--- RECORDS FOR PROCESSING ---

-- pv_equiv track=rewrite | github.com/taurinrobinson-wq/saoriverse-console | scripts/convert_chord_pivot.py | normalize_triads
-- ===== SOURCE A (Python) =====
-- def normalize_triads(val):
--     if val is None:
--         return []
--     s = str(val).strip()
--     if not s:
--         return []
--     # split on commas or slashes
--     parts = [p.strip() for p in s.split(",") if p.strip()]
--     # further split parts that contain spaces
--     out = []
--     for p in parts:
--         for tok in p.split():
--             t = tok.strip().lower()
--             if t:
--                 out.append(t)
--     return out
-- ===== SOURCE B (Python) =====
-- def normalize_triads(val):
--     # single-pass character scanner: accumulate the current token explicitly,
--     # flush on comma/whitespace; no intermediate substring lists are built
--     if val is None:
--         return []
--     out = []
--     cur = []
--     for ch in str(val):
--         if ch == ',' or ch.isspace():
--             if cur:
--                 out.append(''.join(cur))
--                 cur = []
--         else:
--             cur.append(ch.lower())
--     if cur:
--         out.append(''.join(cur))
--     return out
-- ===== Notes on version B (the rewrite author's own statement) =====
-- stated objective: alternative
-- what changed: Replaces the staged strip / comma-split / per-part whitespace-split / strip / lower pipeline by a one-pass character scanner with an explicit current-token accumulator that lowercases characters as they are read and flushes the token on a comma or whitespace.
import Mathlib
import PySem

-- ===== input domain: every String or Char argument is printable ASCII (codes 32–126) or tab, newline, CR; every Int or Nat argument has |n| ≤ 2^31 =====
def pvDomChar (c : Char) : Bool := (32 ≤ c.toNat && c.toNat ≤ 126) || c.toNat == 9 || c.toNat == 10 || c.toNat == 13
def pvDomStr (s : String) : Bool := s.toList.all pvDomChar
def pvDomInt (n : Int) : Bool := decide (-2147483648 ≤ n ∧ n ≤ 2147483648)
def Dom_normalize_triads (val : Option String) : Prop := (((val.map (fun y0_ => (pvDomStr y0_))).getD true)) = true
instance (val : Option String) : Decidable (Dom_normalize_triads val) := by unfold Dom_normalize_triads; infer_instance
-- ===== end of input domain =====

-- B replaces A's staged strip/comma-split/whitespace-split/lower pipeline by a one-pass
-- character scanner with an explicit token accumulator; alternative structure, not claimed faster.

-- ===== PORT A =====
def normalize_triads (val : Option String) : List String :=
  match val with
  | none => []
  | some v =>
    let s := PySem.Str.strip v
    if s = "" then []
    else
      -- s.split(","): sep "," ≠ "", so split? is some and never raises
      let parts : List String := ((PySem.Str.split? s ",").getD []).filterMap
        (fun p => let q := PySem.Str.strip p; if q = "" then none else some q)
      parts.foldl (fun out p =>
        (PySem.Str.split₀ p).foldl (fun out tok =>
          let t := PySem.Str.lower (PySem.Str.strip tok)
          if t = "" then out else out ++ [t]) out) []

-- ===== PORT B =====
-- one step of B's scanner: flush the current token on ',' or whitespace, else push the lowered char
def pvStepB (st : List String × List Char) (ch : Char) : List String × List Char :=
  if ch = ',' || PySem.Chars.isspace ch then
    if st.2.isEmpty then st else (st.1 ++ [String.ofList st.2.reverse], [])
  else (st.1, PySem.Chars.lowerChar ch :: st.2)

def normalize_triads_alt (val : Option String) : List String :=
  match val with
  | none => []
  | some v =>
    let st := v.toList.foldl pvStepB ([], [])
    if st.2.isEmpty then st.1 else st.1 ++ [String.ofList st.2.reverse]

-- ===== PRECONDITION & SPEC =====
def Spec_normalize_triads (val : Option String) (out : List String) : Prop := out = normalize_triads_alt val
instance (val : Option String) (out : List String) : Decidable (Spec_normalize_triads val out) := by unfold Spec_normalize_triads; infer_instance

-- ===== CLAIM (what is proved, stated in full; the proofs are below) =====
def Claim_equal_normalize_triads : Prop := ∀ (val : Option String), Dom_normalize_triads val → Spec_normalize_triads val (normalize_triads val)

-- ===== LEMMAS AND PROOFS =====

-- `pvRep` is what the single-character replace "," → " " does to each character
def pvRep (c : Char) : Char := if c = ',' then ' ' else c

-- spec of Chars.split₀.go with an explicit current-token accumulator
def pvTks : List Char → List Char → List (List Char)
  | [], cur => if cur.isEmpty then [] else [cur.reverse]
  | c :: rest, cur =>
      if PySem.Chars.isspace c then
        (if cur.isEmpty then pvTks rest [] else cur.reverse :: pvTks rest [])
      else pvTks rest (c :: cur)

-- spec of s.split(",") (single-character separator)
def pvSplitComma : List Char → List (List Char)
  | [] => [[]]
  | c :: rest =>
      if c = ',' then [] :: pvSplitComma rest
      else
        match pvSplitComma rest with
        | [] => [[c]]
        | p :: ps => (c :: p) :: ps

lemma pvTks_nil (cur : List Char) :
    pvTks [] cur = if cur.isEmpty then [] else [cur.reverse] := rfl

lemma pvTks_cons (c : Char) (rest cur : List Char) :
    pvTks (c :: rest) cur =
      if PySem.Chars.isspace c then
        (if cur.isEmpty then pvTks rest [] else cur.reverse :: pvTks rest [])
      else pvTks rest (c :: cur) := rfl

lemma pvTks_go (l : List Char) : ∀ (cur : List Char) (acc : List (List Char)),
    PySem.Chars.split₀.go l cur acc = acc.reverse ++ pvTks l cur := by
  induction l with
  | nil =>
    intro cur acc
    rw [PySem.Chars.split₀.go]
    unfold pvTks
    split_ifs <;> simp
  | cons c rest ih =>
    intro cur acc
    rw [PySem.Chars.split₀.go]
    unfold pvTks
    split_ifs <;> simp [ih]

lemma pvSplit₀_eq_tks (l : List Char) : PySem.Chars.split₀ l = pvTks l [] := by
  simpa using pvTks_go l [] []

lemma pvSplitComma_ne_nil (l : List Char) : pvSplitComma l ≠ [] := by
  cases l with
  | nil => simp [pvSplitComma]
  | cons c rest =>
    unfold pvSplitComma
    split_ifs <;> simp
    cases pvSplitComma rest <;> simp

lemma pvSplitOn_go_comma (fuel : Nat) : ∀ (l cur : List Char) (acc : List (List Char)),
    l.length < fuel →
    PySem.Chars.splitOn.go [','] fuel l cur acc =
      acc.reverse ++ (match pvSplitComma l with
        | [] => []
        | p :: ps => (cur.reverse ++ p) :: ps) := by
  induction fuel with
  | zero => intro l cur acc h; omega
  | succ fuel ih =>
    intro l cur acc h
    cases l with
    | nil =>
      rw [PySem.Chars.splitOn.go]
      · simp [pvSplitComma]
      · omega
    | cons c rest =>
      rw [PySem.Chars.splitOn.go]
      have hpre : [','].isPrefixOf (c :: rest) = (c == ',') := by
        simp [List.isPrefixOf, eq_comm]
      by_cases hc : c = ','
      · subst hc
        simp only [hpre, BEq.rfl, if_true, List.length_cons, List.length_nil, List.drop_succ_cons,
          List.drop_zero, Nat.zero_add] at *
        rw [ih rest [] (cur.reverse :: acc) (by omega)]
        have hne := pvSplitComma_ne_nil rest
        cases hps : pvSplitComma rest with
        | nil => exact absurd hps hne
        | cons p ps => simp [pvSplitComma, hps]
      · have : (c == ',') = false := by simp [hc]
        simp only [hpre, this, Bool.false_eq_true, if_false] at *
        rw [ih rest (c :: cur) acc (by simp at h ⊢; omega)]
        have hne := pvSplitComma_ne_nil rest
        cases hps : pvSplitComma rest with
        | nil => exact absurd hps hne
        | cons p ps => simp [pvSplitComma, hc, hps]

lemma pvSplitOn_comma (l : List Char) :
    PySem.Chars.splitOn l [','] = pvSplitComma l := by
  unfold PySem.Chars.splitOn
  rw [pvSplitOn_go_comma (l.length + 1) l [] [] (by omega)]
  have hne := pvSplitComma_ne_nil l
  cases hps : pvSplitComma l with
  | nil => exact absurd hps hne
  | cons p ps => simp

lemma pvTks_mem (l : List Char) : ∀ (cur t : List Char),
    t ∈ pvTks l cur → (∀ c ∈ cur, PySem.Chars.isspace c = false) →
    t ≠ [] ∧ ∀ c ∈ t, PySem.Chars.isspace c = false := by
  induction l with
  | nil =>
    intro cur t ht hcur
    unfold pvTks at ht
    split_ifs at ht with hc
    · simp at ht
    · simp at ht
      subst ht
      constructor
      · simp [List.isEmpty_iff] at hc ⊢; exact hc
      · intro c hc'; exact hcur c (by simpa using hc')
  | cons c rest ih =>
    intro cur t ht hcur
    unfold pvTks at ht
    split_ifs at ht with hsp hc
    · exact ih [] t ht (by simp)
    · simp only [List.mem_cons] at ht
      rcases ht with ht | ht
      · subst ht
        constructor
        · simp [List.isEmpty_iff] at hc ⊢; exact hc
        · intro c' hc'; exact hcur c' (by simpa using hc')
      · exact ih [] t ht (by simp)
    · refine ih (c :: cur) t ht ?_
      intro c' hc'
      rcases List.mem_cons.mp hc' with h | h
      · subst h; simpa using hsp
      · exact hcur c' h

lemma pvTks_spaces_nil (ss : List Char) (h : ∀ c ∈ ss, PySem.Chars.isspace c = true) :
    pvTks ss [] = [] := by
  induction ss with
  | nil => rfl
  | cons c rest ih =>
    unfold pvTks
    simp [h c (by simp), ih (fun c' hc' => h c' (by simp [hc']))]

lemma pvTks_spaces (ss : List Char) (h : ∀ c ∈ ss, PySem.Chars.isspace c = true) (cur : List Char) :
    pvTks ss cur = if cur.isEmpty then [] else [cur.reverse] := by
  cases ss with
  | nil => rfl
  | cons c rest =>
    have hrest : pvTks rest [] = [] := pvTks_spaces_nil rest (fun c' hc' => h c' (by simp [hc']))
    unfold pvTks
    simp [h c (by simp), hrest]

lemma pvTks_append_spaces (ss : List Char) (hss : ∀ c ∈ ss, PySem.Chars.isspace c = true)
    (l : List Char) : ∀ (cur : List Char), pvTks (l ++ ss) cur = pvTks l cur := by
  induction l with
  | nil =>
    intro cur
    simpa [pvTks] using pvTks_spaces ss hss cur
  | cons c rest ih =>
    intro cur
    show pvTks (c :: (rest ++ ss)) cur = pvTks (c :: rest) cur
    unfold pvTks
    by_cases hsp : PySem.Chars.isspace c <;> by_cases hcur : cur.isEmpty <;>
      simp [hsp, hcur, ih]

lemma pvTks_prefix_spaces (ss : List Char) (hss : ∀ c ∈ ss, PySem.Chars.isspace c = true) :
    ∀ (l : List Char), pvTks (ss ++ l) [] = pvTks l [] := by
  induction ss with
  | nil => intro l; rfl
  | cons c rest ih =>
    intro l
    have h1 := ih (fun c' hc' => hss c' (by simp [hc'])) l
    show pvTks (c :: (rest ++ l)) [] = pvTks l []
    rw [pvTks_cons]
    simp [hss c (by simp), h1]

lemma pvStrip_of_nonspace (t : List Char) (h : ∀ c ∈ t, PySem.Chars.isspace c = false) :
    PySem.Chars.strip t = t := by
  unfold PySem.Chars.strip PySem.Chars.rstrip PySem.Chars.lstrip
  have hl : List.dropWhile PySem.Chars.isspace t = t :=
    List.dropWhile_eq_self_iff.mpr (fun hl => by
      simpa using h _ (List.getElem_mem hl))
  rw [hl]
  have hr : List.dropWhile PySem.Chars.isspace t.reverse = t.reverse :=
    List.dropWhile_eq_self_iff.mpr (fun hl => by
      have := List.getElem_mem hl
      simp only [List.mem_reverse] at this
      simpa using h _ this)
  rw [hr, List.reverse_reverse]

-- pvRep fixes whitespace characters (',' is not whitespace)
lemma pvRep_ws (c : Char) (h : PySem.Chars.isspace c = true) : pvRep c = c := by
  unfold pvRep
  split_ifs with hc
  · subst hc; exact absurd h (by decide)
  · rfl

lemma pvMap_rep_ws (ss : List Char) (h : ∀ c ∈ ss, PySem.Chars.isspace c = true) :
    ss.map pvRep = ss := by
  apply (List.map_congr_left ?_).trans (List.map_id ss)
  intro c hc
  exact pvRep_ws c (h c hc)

---

● **WORK TASK**: A word-for-word copy of the entries, from the first line through the line containing "-- stated objective: alternative", is the whole answer.

● **RESPONSE AREA**:
-- pv_equiv track=rewrite | github.com/taurinrobinson-wq/saoriverse-console | scripts/convert_chord_pivot.py | normalize_triads
-- ===== SOURCE A (Python) =====
-- def normalize_triads(val):
--     if val is None:
--         return []
--     s = str(val).strip()
--     if not s:
--         return []
--     # split on commas or slashes
--     parts = [p.strip() for p in s.split(",") if p.strip()]
--     # further split parts that contain spaces
--     out = []
--     for p in parts:
--         for tok in p.split():
--             t = tok.strip().lower()
--             if t:
--                 out.append(t)
--     return out
-- ===== SOURCE B (Python) =====
-- def normalize_triads(val):
--     # single-pass character scanner: accumulate the current token explicitly,
--     # flush on comma/whitespace; no intermediate substring lists are built
--     if val is None:
--         return []
--     out = []
--     cur = []
--     for ch in str(val):
--         if ch == ',' or ch.isspace():
--             if cur:
--                 out.append(''.join(cur))
--                 cur = []
--         else:
--             cur.append(ch.lower())
--     if cur:
--         out.append(''.join(cur))
--     return out
-- ===== Notes on version B (the rewrite author's own statement) =====
-- stated objective: alternative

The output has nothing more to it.